__What is needed__:
Please return each line of the listing exactly as given.

__Source data__:

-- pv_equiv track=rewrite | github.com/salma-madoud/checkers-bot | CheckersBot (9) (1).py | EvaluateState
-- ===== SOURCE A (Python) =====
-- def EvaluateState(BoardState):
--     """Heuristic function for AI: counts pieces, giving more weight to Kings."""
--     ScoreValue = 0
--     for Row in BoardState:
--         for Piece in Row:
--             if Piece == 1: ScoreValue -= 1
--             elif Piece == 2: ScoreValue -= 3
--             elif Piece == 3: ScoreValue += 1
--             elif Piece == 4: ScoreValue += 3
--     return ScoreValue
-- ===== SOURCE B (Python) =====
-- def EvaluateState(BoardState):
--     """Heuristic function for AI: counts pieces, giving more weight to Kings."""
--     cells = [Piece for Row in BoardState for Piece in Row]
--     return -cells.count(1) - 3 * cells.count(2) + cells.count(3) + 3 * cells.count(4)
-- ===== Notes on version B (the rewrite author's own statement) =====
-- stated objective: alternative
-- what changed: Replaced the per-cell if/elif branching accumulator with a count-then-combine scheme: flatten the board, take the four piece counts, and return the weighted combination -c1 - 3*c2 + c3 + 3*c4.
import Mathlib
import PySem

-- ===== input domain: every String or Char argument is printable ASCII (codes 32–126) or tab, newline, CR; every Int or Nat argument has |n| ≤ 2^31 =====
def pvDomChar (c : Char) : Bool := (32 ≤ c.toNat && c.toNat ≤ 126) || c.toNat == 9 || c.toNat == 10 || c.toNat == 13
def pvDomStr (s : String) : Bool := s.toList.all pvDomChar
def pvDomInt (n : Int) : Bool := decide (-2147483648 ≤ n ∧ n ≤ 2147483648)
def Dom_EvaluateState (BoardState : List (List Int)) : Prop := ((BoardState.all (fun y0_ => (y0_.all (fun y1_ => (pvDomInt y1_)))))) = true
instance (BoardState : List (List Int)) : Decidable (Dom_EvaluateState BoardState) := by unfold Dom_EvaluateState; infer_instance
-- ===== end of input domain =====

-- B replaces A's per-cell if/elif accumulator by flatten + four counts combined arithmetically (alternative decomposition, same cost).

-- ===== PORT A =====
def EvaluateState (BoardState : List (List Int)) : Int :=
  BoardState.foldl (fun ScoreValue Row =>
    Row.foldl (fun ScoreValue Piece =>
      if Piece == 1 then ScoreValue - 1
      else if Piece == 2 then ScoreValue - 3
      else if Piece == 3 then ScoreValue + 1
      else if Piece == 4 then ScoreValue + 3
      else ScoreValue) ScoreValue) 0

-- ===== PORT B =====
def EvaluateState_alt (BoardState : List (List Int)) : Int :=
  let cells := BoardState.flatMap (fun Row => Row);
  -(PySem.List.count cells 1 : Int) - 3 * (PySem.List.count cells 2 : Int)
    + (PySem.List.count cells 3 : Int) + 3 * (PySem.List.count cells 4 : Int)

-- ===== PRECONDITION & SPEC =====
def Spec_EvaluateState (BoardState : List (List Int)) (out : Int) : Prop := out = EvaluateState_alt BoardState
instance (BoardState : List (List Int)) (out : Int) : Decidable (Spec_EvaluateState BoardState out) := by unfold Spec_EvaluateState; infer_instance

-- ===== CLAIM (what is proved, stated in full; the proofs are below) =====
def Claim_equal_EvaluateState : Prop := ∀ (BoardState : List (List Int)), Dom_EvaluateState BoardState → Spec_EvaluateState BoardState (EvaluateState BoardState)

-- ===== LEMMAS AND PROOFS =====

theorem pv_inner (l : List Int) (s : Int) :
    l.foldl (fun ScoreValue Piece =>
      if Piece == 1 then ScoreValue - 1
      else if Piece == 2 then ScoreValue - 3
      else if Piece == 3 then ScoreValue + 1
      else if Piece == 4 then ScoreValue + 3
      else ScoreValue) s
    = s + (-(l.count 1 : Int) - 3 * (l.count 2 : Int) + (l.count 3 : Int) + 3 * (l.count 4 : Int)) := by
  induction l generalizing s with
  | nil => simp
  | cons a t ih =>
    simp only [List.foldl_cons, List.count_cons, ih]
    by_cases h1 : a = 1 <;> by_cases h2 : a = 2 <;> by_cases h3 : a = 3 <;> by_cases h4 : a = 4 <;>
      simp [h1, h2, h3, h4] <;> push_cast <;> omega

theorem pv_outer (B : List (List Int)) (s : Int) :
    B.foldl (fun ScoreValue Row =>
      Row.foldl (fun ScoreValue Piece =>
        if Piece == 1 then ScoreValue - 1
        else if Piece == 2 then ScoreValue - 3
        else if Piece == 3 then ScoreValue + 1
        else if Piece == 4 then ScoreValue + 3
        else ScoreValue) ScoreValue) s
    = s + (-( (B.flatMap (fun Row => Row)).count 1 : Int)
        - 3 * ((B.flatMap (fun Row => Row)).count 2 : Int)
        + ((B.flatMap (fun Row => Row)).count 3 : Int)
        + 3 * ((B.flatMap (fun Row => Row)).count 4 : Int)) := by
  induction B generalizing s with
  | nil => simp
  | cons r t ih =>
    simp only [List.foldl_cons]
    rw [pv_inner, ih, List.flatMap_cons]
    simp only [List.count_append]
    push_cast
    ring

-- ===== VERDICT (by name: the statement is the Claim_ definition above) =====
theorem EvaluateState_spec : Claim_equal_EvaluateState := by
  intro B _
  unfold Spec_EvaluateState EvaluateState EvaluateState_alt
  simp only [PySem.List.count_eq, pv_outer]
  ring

__Result of this task__:
-- pv_equiv track=rewrite | github.com/salma-madoud/checkers-bot | CheckersBot (9) (1).py | EvaluateState
-- ===== SOURCE A (Python) =====
-- def EvaluateState(BoardState):
--     """Heuristic function for AI: counts pieces, giving more weight to Kings."""
--     ScoreValue = 0
--     for Row in BoardState:
--         for Piece in Row:
--             if Piece == 1: ScoreValue -= 1
--             elif Piece == 2: ScoreValue -= 3
--             elif Piece == 3: ScoreValue += 1
--             elif Piece == 4: ScoreValue += 3
--     return ScoreValue
-- ===== SOURCE B (Python) =====
-- def EvaluateState(BoardState):
--     """Heuristic function for AI: counts pieces, giving more weight to Kings."""
--     cells = [Piece for Row in BoardState for Piece in Row]
--     return -cells.count(1) - 3 * cells.count(2) + cells.count(3) + 3 * cells.count(4)
-- ===== Notes on version B (the rewrite author's own statement) =====
-- stated objective: alternative
-- what changed: Replaced the per-cell if/elif branching accumulator with a count-then-combine scheme: flatten the board, take the four piece counts, and return the weighted combination -c1 - 3*c2 + c3 + 3*c4.
import Mathlib
import PySem

-- ===== input domain: every String or Char argument is printable ASCII (codes 32–126) or tab, newline, CR; every Int or Nat argument has |n| ≤ 2^31 =====
def pvDomChar (c : Char) : Bool := (32 ≤ c.toNat && c.toNat ≤ 126) || c.toNat == 9 || c.toNat == 10 || c.toNat == 13
def pvDomStr (s : String) : Bool := s.toList.all pvDomChar
def pvDomInt (n : Int) : Bool := decide (-2147483648 ≤ n ∧ n ≤ 2147483648)
def Dom_EvaluateState (BoardState : List (List Int)) : Prop := ((BoardState.all (fun y0_ => (y0_.all (fun y1_ => (pvDomInt y1_)))))) = true
instance (BoardState : List (List Int)) : Decidable (Dom_EvaluateState BoardState) := by unfold Dom_EvaluateState; infer_instance
-- ===== end of input domain =====

-- B replaces A's per-cell if/elif accumulator by flatten + four counts combined arithmetically (alternative decomposition, same cost).

-- ===== PORT A =====
def EvaluateState (BoardState : List (List Int)) : Int :=
  BoardState.foldl (fun ScoreValue Row =>
    Row.foldl (fun ScoreValue Piece =>
      if Piece == 1 then ScoreValue - 1
      else if Piece == 2 then ScoreValue - 3
      else if Piece == 3 then ScoreValue + 1
      else if Piece == 4 then ScoreValue + 3
      else ScoreValue) ScoreValue) 0

-- ===== PORT B =====
def EvaluateState_alt (BoardState : List (List Int)) : Int :=
  let cells := BoardState.flatMap (fun Row => Row);
  -(PySem.List.count cells 1 : Int) - 3 * (PySem.List.count cells 2 : Int)
    + (PySem.List.count cells 3 : Int) + 3 * (PySem.List.count cells 4 : Int)

-- ===== PRECONDITION & SPEC =====
def Spec_EvaluateState (BoardState : List (List Int)) (out : Int) : Prop := out = EvaluateState_alt BoardState
instance (BoardState : List (List Int)) (out : Int) : Decidable (Spec_EvaluateState BoardState out) := by unfold Spec_EvaluateState; infer_instance

-- ===== CLAIM (what is proved, stated in full; the proofs are below) =====
def Claim_equal_EvaluateState : Prop := ∀ (BoardState : List (List Int)), Dom_EvaluateState BoardState → Spec_EvaluateState BoardState (EvaluateState BoardState)

-- ===== LEMMAS AND PROOFS =====

theorem pv_inner (l : List Int) (s : Int) :
    l.foldl (fun ScoreValue Piece =>
      if Piece == 1 then ScoreValue - 1
      else if Piece == 2 then ScoreValue - 3
      else if Piece == 3 then ScoreValue + 1
      else if Piece == 4 then ScoreValue + 3
      else ScoreValue) s
    = s + (-(l.count 1 : Int) - 3 * (l.count 2 : Int) + (l.count 3 : Int) + 3 * (l.count 4 : Int)) := by
  induction l generalizing s with
  | nil => simp
  | cons a t ih =>
    simp only [List.foldl_cons, List.count_cons, ih]
    by_cases h1 : a = 1 <;> by_cases h2 : a = 2 <;> by_cases h3 : a = 3 <;> by_cases h4 : a = 4 <;>
      simp [h1, h2, h3, h4] <;> push_cast <;> omega

theorem pv_outer (B : List (List Int)) (s : Int) :
    B.foldl (fun ScoreValue Row =>
      Row.foldl (fun ScoreValue Piece =>
        if Piece == 1 then ScoreValue - 1
        else if Piece == 2 then ScoreValue - 3
        else if Piece == 3 then ScoreValue + 1
        else if Piece == 4 then ScoreValue + 3
        else ScoreValue) ScoreValue) s
    = s + (-( (B.flatMap (fun Row => Row)).count 1 : Int)
        - 3 * ((B.flatMap (fun Row => Row)).count 2 : Int)
        + ((B.flatMap (fun Row => Row)).count 3 : Int)
        + 3 * ((B.flatMap (fun Row => Row)).count 4 : Int)) := by
  induction B generalizing s with
  | nil => simp
  | cons r t ih =>
    simp only [List.foldl_cons]
    rw [pv_inner, ih, List.flatMap_cons]
    simp only [List.count_append]
    push_cast
    ring

-- ===== VERDICT (by name: the statement is the Claim_ definition above) =====
theorem EvaluateState_spec : Claim_equal_EvaluateState := by
  intro B _
  unfold Spec_EvaluateState EvaluateState EvaluateState_alt
  simp only [PySem.List.count_eq, pv_outer]
  ring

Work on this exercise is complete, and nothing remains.